■ What to do
With both ends included, repeat exactly the lines of the entries below from the one containing "Int)) r' p' := by" down to the one containing "simp only [List.length_cons];", and no others.

■ Task inputs
====
-- pv_equiv track=rewrite | github.com/azrsh/emoji-count-bot | dic2text.py | convert_to_ranking
-- ===== SOURCE A (Python) =====
-- def ordinal_number(i):
--     return {1:"1 st", 2:"2 nd", 3:"3 rd"}.get(i) or str(i) + " th"
--
-- def convert_to_ranking(dic, width=5):
--     lines = [' Rank | Emoji | Uses ']
--     line = ''
--     index = 0
--     rank = 1
--     previousValue = next(iter(dic.values()))
--     for key, value in dic.items():
--         if value != previousValue:
--             rank += 1
--         if index < 5:
--             line += ordinal_number(rank) + '\t'
--         line += str(key) + '\t' + str(value).rjust(4) + '\t'
--         if index < 5 or index % width == 4:
--             lines.append(line)
--             line = ''
--         index += 1
--         previousValue = value
--     return lines
-- ===== SOURCE B (Python) =====
-- def ordinal_number(i):
--     return {1:"1 st", 2:"2 nd", 3:"3 rd"}.get(i) or str(i) + " th"
--
-- def convert_to_ranking(dic, width=5):
--     items = list(dic.items())
--     top = items[:5]
--     # ranks for the first five entries: bump the rank whenever the value changes
--     ranks = []
--     rank = 1
--     prev = items[0][1]
--     for _, v in top:
--         if v != prev:
--             rank += 1
--         ranks.append(rank)
--         prev = v
--     lines = [' Rank | Emoji | Uses ']
--     for (k, v), r in zip(top, ranks):
--         lines.append(ordinal_number(r) + '\t' + str(k) + '\t' + str(v).rjust(4) + '\t')
--     buf = ''
--     for i in range(5, len(items)):
--         k, v = items[i]
--         buf += str(k) + '\t' + str(v).rjust(4) + '\t'
--         if i % width == 4:
--             lines.append(buf)
--             buf = ''
--     return lines
-- ===== Notes on version B (the rewrite author's own statement) =====
-- stated objective: simpler
-- what changed: A's single loop threading five pieces of mutable state (lines, pending line, index, rank, previousValue) is decomposed into phases: a ranks pass over the first five entries, a direct zip emitting the five ordinal-prefixed rows, and a separate chunk-accumulating loop for the remaining entries.
import Mathlib
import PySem

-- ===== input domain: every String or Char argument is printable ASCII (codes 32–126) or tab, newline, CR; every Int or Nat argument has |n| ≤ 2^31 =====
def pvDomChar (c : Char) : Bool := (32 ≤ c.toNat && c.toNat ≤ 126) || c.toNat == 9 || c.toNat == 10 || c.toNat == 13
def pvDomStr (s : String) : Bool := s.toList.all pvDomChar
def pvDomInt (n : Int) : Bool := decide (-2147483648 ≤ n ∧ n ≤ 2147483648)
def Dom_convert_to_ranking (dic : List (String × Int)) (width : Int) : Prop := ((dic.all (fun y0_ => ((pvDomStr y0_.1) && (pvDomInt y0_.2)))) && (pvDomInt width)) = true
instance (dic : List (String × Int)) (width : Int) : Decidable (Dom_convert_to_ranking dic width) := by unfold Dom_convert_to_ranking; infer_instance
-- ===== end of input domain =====

-- B replaces A's single five-state loop by a two-phase decomposition (a ranks pass for
-- the first five rows, then a chunk-accumulating pass for the rest); objective: simpler.

-- ===== PORT A =====
-- {1:"1 st", 2:"2 nd", 3:"3 rd"}.get(i) or str(i) + " th"  (the dict's values are
-- non-empty strings, so the `or` fallback fires exactly when .get returns None)
def ordinal_number (i : Int) : String :=
  match (PySem.Dict.ofList [((1 : Int), "1 st"), (2, "2 nd"), (3, "3 rd")]).get? i with
  | some s => s
  | none => PySem.Int.toStr i ++ " th"

-- s.rjust(4): hand port (PySem has no rjust); exact — left-pad with spaces to width w
def pyRjust (s : String) (w : Nat) : String :=
  String.ofList (List.replicate (w - s.toList.length) ' ' ++ s.toList)

-- A's for-loop, as structural recursion over the same five-component state
def convert_loop (width : Int) (items : List (String × Int)) (lines : List String)
    (line : String) (index rank prev : Int) : List String :=
  match items with
  | [] => lines
  | (key, value) :: rest =>
    let rank := if value ≠ prev then rank + 1 else rank
    let line := if index < 5 then line ++ ordinal_number rank ++ "\t" else line
    let line := line ++ key ++ "\t" ++ pyRjust (PySem.Int.toStr value) 4 ++ "\t"
    if index < 5 ∨ PySem.Int.mod index width = 4 then
      convert_loop width rest (lines ++ [line]) "" (index + 1) rank value
    else
      convert_loop width rest lines line (index + 1) rank value

-- previousValue = next(iter(dic.values())): head's value (Pre_ excludes the empty dict)
def convert_to_ranking (dic : List (String × Int)) (width : Int) : List String :=
  convert_loop width dic [" Rank | Emoji | Uses "] "" 0 1 (dic.headD ("", 0)).2

-- ===== PORT B =====
-- the ranks pass of Source B (over the first five entries)
def ranks_of (vals : List Int) (prev rank : Int) : List Int :=
  match vals with
  | [] => []
  | v :: rest =>
    let rank := if v ≠ prev then rank + 1 else rank
    rank :: ranks_of rest v rank

-- Source B's `for i in range(5, len(items))` chunk loop, i carried explicitly
def chunk_loop (width : Int) (items : List (String × Int)) (i : Int)
    (buf : String) (lines : List String) : List String :=
  match items with
  | [] => lines
  | (k, v) :: rest =>
    let buf := buf ++ k ++ "\t" ++ pyRjust (PySem.Int.toStr v) 4 ++ "\t"
    if PySem.Int.mod i width = 4 then chunk_loop width rest (i + 1) "" (lines ++ [buf])
    else chunk_loop width rest (i + 1) buf lines

def convert_to_ranking_alt (dic : List (String × Int)) (width : Int) : List String :=
  let top := dic.take 5
  let ranks := ranks_of (top.map Prod.snd) (dic.headD ("", 0)).2 1
  let lines := " Rank | Emoji | Uses " ::
    List.zipWith (fun (kv : String × Int) (r : Int) =>
      ordinal_number r ++ "\t" ++ kv.1 ++ "\t" ++ pyRjust (PySem.Int.toStr kv.2) 4 ++ "\t")
      top ranks
  chunk_loop width (dic.drop 5) 5 "" lines

-- ===== PRECONDITION & SPEC =====
-- Pre_ excludes exactly the inputs where A raises: the empty dict (next(iter(...)) raises
-- StopIteration) and width = 0 with more than five entries (index % width raises
-- ZeroDivisionError once index reaches 5).
def Pre_convert_to_ranking (dic : List (String × Int)) (width : Int) : Prop :=
  dic ≠ [] ∧ (width ≠ 0 ∨ dic.length ≤ 5)
instance (dic : List (String × Int)) (width : Int) : Decidable (Pre_convert_to_ranking dic width) := by unfold Pre_convert_to_ranking; infer_instance
def pvWitness_convert_to_ranking : (List (String × Int)) × Int := ([("a", 3), ("b", 1)], 5)

def Spec_convert_to_ranking (dic : List (String × Int)) (width : Int) (out : List String) : Prop := out = convert_to_ranking_alt dic width
instance (dic : List (String × Int)) (width : Int) (out : List String) : Decidable (Spec_convert_to_ranking dic width out) := by unfold Spec_convert_to_ranking; infer_instance

-- ===== CLAIM (what is proved, stated in full; the proofs are below) =====
def Claim_equal_convert_to_ranking : Prop := ∀ (dic : List (String × Int)) (width : Int), Dom_convert_to_ranking dic width → Pre_convert_to_ranking dic width → Spec_convert_to_ranking dic width (convert_to_ranking dic width)

-- ===== LEMMAS AND PROOFS =====

theorem empty_append (s : String) : "" ++ s = s := by
  cases s; rfl

-- Phase 2: once index ≥ 5, A's loop is B's chunk loop (rank/prev no longer matter)
theorem loop_ge_five (width : Int) (items : List (String × Int)) :
    ∀ (lines : List String) (line : String) (i rank prev : Int), 5 ≤ i →
      convert_loop width items lines line i rank prev = chunk_loop width items i line lines := by
  induction items with
  | nil => intro lines line i rank prev _; rfl
  | cons hd tl ih =>
    intro lines line i rank prev hi
    obtain ⟨k, v⟩ := hd
    simp only [convert_loop, chunk_loop]
    have h5 : ¬ i < 5 := by omega
    simp only [h5, if_false, false_or]
    split
    · exact ih _ _ _ _ _ (by omega)
    · exact ih _ _ _ _ _ (by omega)

-- Phase 1: while index stays below 5, each step appends one ordinal-prefixed line,
-- matching B's zipWith over ranks_of
theorem loop_lt_five (width : Int) (items : List (String × Int)) :
    ∀ (rest : List (String × Int)) (lines : List String) (i rank prev : Int),
      i + (items.length : Int) ≤ 5 →
      ∃ r' p', convert_loop width (items ++ rest) lines "" i rank prev =
        convert_loop width rest
          (lines ++ List.zipWith (fun (kv : String × Int) (r : Int) =>
              ordinal_number r ++ "\t" ++ kv.1 ++ "\t" ++ pyRjust (PySem.Int.toStr kv.2) 4 ++ "\t")
            items (ranks_of (items.map Prod.snd) prev rank))
          "" (i + (items.length : Int)) r' p' := by
  induction items with
  | nil =>
    intro rest lines i rank prev _
    exact ⟨rank, prev, by simp⟩
  | cons hd tl ih =>
    intro rest lines i rank prev hle
    obtain ⟨k, v⟩ := hd
    have hi : i < 5 := by
      simp only [List.length_cons] at hle; push_cast at hle; omega
    simp only [List.cons_append, convert_loop, hi, true_or, if_pos, empty_append]
    have harith : (i + 1) + (tl.length : Int) = i + ((k, v) :: tl).length := by
      simp only [List.length_cons]; push_cast; ring
    obtain ⟨r', p', h⟩ := ih rest
      (lines ++ [(ordinal_number (if v ≠ prev then rank + 1 else rank) ++ "\t") ++ k ++ "\t" ++ pyRjust (PySem.Int.toStr v) 4 ++ "\t"])
      (i + 1) (if v ≠ prev then rank + 1 else rank) v
      (by simp only [List.length_cons] at hle; push_cast at hle ⊢; omega)
    refine ⟨r', p', ?_⟩
    rw [h, harith]
    simp only [List.map_cons, ranks_of, List.zipWith_cons_cons, List.append_assoc,
      List.singleton_append, String.append_assoc]

-- ===== VERDICT (by name: the statement is the Claim_ definition above) =====
theorem convert_to_ranking_spec : Claim_equal_convert_to_ranking := by
  intro dic width _hdom hpre
  unfold Spec_convert_to_ranking convert_to_ranking convert_to_ranking_alt
  have htlen : (dic.take 5).length = min 5 dic.length := List.length_take
  obtain ⟨r', p', h⟩ := loop_lt_five width (dic.take 5) (dic.drop 5)
    [" Rank | Emoji | Uses "] 0 1 (dic.headD ("", 0)).2
    (by rw [htlen]; push_cast; omega)
  rw [List.take_append_drop] at h
  rw [h]
  by_cases hlen : dic.length ≤ 5
  · have hd : dic.drop 5 = [] := List.drop_eq_nil_of_le hlen
    rw [hd]
    simp [convert_loop, chunk_loop, List.take_of_length_le hlen]
  · have h5 : (dic.take 5).length = 5 := by omega
    have hc : ((0 : Int) + ((dic.take 5).length : Int)) = 5 := by rw [h5]; norm_num
    rw [hc, loop_ge_five width (dic.drop 5) _ "" 5 r' p' (by omega)]
    simp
====
■ Task output
          "" (i + (items.length : Int)) r' p' := by
  induction items with
  | nil =>
    intro rest lines i rank prev _
    exact ⟨rank, prev, by simp⟩
  | cons hd tl ih =>
    intro rest lines i rank prev hle
    obtain ⟨k, v⟩ := hd
    have hi : i < 5 := by
      simp only [List.length_cons] at hle; push_cast at hle; omega
    simp only [List.cons_append, convert_loop, hi, true_or, if_pos, empty_append]
    have harith : (i + 1) + (tl.length : Int) = i + ((k, v) :: tl).length := by
      simp only [List.length_cons]; push_cast; ring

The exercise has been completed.